Goal of the exercise
Copy out each line of the data that holds the word "hget".

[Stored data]
▬▬▬▬▬▬▬▬▬▬

-- pv_equiv track=rewrite | github.com/binbineow/bmi214 | src/project2/kmeansv2.py | same_means
-- ===== SOURCE A (Python) =====
-- def same_means(samp_one, samp_two):
--     match_dict = {}
--     for x,y in zip(list(samp_one),list(samp_two)):
--         if x in match_dict:
--             if y != match_dict[x]:
--                 return False
--         else:
--             match_dict[x] = y
--     return True
-- ===== SOURCE B (Python) =====
-- def same_means(samp_one, samp_two):
--     # two-phase: build a table grouping each x to all y values it was paired
--     # with, then validate that every group agrees with its first element
--     groups = {}
--     for x, y in zip(list(samp_one), list(samp_two)):
--         groups.setdefault(x, []).append(y)
--     for ys in groups.values():
--         first = ys[0]
--         for y in ys[1:]:
--             if y != first:
--                 return False
--     return True
-- ===== Notes on version B (the rewrite author's own statement) =====
-- stated objective: alternative
-- what changed: Replaces the single-pass early-return check with a two-phase shape: first build a dict grouping each x to the list of all y values it was zipped with, then validate in a second pass that every group's elements equal its first element.
import Mathlib
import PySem

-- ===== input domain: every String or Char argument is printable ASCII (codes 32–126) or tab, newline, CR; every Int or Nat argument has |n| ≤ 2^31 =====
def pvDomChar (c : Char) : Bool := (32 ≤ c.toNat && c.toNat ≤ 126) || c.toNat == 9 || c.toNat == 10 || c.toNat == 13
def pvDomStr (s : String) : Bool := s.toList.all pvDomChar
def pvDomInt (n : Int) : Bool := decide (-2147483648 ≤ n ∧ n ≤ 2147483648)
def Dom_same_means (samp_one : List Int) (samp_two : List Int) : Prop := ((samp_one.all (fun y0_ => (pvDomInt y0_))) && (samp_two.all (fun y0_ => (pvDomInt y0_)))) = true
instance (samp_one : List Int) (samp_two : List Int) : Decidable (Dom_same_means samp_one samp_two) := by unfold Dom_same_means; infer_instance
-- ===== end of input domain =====

-- B replaces A's single-pass early-return check by a build-table-then-validate
-- two-phase shape (group all y values per x, then check each group); same cost.

-- ===== PORT A =====
-- the 'for x,y in zip(...)' loop with early 'return False'
def same_meansLoop : List (Int × Int) → PySem.Dict Int Int → Bool
  | [], _ => true
  | (x, y) :: rest, d =>
    match d.get? x with
    | some v => if y ≠ v then false else same_meansLoop rest d
    | none => same_meansLoop rest (d.insert x y)

def same_means (samp_one : List Int) (samp_two : List Int) : Bool :=
  same_meansLoop (samp_one.zip samp_two) PySem.Dict.empty

-- ===== PORT B =====
-- the validation of one group: ys[1:] compared with ys[0]
def groupOk : List Int → Bool
  | [] => true
  | first :: rest => rest.all (fun y => y == first)

def same_means_alt (samp_one : List Int) (samp_two : List Int) : Bool :=
  let groups := (samp_one.zip samp_two).foldl
    (fun g p => g.modify p.1 [] (fun l => l ++ [p.2])) PySem.Dict.empty
  groups.values.all groupOk

-- ===== PRECONDITION & SPEC =====
def Spec_same_means (samp_one : List Int) (samp_two : List Int) (out : Bool) : Prop := out = same_means_alt samp_one samp_two
instance (samp_one : List Int) (samp_two : List Int) (out : Bool) : Decidable (Spec_same_means samp_one samp_two out) := by unfold Spec_same_means; infer_instance

-- ===== CLAIM (what is proved, stated in full; the proofs are below) =====
def Claim_equal_same_means : Prop := ∀ (samp_one : List Int) (samp_two : List Int), Dom_same_means samp_one samp_two → Spec_same_means samp_one samp_two (same_means samp_one samp_two)

-- ===== LEMMAS AND PROOFS =====

-- the group of x: all y values paired with x, in order
def grp (pairs : List (Int × Int)) (x : Int) : List Int :=
  (pairs.filter (fun q => q.1 == x)).map (fun q => q.2)

-- the first y paired with x
def fv (pairs : List (Int × Int)) (x : Int) : Int := (grp pairs x).headD 0

theorem mem_grp {pairs : List (Int × Int)} {x y : Int} :
    y ∈ grp pairs x ↔ ∃ p ∈ pairs, p.1 = x ∧ p.2 = y := by
  simp [grp, List.mem_map, List.mem_filter]

theorem grp_cons_self (x y : Int) (rest : List (Int × Int)) :
    grp ((x, y) :: rest) x = y :: grp rest x := by simp [grp]

theorem grp_cons_ne {x x' : Int} (h : x' ≠ x) (y : Int) (rest : List (Int × Int)) :
    grp ((x, y) :: rest) x' = grp rest x' := by
  simp [grp, (by simpa using h.symm : ¬ (x == x') = true)]

theorem fv_cons_self (x y : Int) (rest : List (Int × Int)) :
    fv ((x, y) :: rest) x = y := by simp [fv, grp_cons_self]

theorem fv_cons_ne {x x' : Int} (h : x' ≠ x) (y : Int) (rest : List (Int × Int)) :
    fv ((x, y) :: rest) x' = fv rest x' := by simp [fv, grp_cons_ne h]

-- characterisation of A's loop, generalised over the accumulated dict
theorem same_meansLoop_iff : ∀ (pairs : List (Int × Int)) (d : PySem.Dict Int Int),
    same_meansLoop pairs d = true ↔
      ∀ p ∈ pairs, p.2 = (d.get? p.1).getD (fv pairs p.1) := by
  intro pairs
  induction pairs with
  | nil => intro d; simp [same_meansLoop]
  | cons hd rest ih =>
    intro d
    obtain ⟨x, y⟩ := hd
    by_cases hc : ∃ v, d.get? x = some v
    · obtain ⟨v, hv⟩ := hc
      simp only [same_meansLoop, hv]
      by_cases hy : y = v
      · rw [if_neg (by simp [hy])]
        rw [ih d]
        simp only [List.mem_cons, forall_eq_or_imp]
        constructor
        · intro h
          refine ⟨by simp [hv, hy], fun p hp => ?_⟩
          rw [h p hp]
          by_cases hpx : p.1 = x
          · simp [hpx, hv]
          · rw [fv_cons_ne hpx]
        · rintro ⟨-, h⟩ p hp
          rw [h p hp]
          by_cases hpx : p.1 = x
          · simp [hpx, hv]
          · rw [fv_cons_ne hpx]
      · rw [if_pos hy]
        simp only [Bool.false_eq_true, false_iff]
        intro h
        exact hy (by simpa [hv] using h (x, y) (by simp))
    · push Not at hc
      have hn : d.get? x = none := by
        cases h : d.get? x with
        | none => rfl
        | some v => exact absurd h (hc v)
      simp only [same_meansLoop, hn]
      rw [ih (d.insert x y)]
      constructor
      · intro h p hp
        rcases List.mem_cons.mp hp with hpe | hpr
        · subst hpe; simp [hn, fv_cons_self]
        · rw [h p hpr]
          by_cases hpx : p.1 = x
          · rw [PySem.Dict.get?_insert, if_pos hpx, hpx, hn, fv_cons_self]; rfl
          · rw [PySem.Dict.get?_insert, if_neg hpx, fv_cons_ne hpx]
      · intro h p hp
        have hpv := h p (List.mem_cons_of_mem _ hp)
        by_cases hpx : p.1 = x
        · rw [PySem.Dict.get?_insert, if_pos hpx]
          rw [hpx, hn, fv_cons_self] at hpv
          simpa using hpv
        · rw [PySem.Dict.get?_insert, if_neg hpx]
          rwa [fv_cons_ne hpx] at hpv

theorem groupOk_iff (ys : List Int) :
    groupOk ys = true ↔ ∀ y ∈ ys, y = ys.headD 0 := by
  cases ys with
  | nil => simp [groupOk]
  | cons f rest => simp [groupOk, List.all_eq_true]

-- B's groups dict lookup is exactly grp
theorem same_means_alt_iff (samp_one samp_two : List Int) :
    same_means_alt samp_one samp_two = true ↔
      ∀ p ∈ samp_one.zip samp_two, p.2 = fv (samp_one.zip samp_two) p.1 := by
  set pairs := samp_one.zip samp_two with hpairs
  have hnodup : (pairs.foldl (fun g p => g.modify p.1 [] (fun l => l ++ [p.2]))
      (PySem.Dict.empty : PySem.Dict Int (List Int))).keys.Nodup := by
    exact PySem.Dict.nodup_keys_foldl_modify_key pairs (fun p => p.1) []
      (fun d p => fun l => l ++ [p.2]) PySem.Dict.empty (by simp)
  have hkeys : (pairs.foldl (fun g p => g.modify p.1 [] (fun l => l ++ [p.2]))
      (PySem.Dict.empty : PySem.Dict Int (List Int))).keys
      = PySem.Set.ofList (pairs.map (fun p => p.1)) := by
    rw [PySem.Dict.keys_foldl_modify_key pairs (fun p => p.1) []
      (fun d p => fun l => l ++ [p.2]) PySem.Dict.empty]
    simp [PySem.Set.update_nil_left]
  have hget : ∀ k, (pairs.foldl (fun g p => g.modify p.1 [] (fun l => l ++ [p.2]))
      (PySem.Dict.empty : PySem.Dict Int (List Int))).getD k [] = grp pairs k := by
    intro k
    rw [PySem.Dict.getD_foldl_modify_append]
    simp [grp]
  unfold same_means_alt
  rw [← hpairs]
  simp only [List.all_eq_true]
  rw [PySem.Dict.values_eq_map_keys _ hnodup []]
  constructor
  · intro h p hp
    have hk : p.1 ∈ (pairs.foldl (fun g p => g.modify p.1 [] (fun l => l ++ [p.2]))
        (PySem.Dict.empty : PySem.Dict Int (List Int))).keys := by
      rw [hkeys, PySem.Set.mem_ofList]
      exact List.mem_map.mpr ⟨p, hp, rfl⟩
    have hok := h _ (List.mem_map.mpr ⟨p.1, hk, rfl⟩)
    rw [hget] at hok
    have hmem : p.2 ∈ grp pairs p.1 := mem_grp.mpr ⟨p, hp, rfl, rfl⟩
    exact (groupOk_iff _).mp hok _ hmem
  · intro h ys hys
    obtain ⟨k, hk, rfl⟩ := List.mem_map.mp hys
    rw [hget]
    rw [groupOk_iff]
    intro y hy
    obtain ⟨p, hp, hpk, hpy⟩ := mem_grp.mp hy
    have := h p hp
    rw [hpy, hpk] at this
    exact this

-- ===== VERDICT (by name: the statement is the Claim_ definition above) =====
theorem same_means_spec : Claim_equal_same_means := by
  intro samp_one samp_two _
  unfold Spec_same_means
  rw [Bool.eq_iff_iff]
  rw [same_means_alt_iff]
  unfold same_means
  rw [same_meansLoop_iff]
  simp [PySem.Dict.get?_empty]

▬▬▬▬▬▬▬▬▬▬

Response area
  have hget : ∀ k, (pairs.foldl (fun g p => g.modify p.1 [] (fun l => l ++ [p.2]))
    rw [hget] at hok
    rw [hget]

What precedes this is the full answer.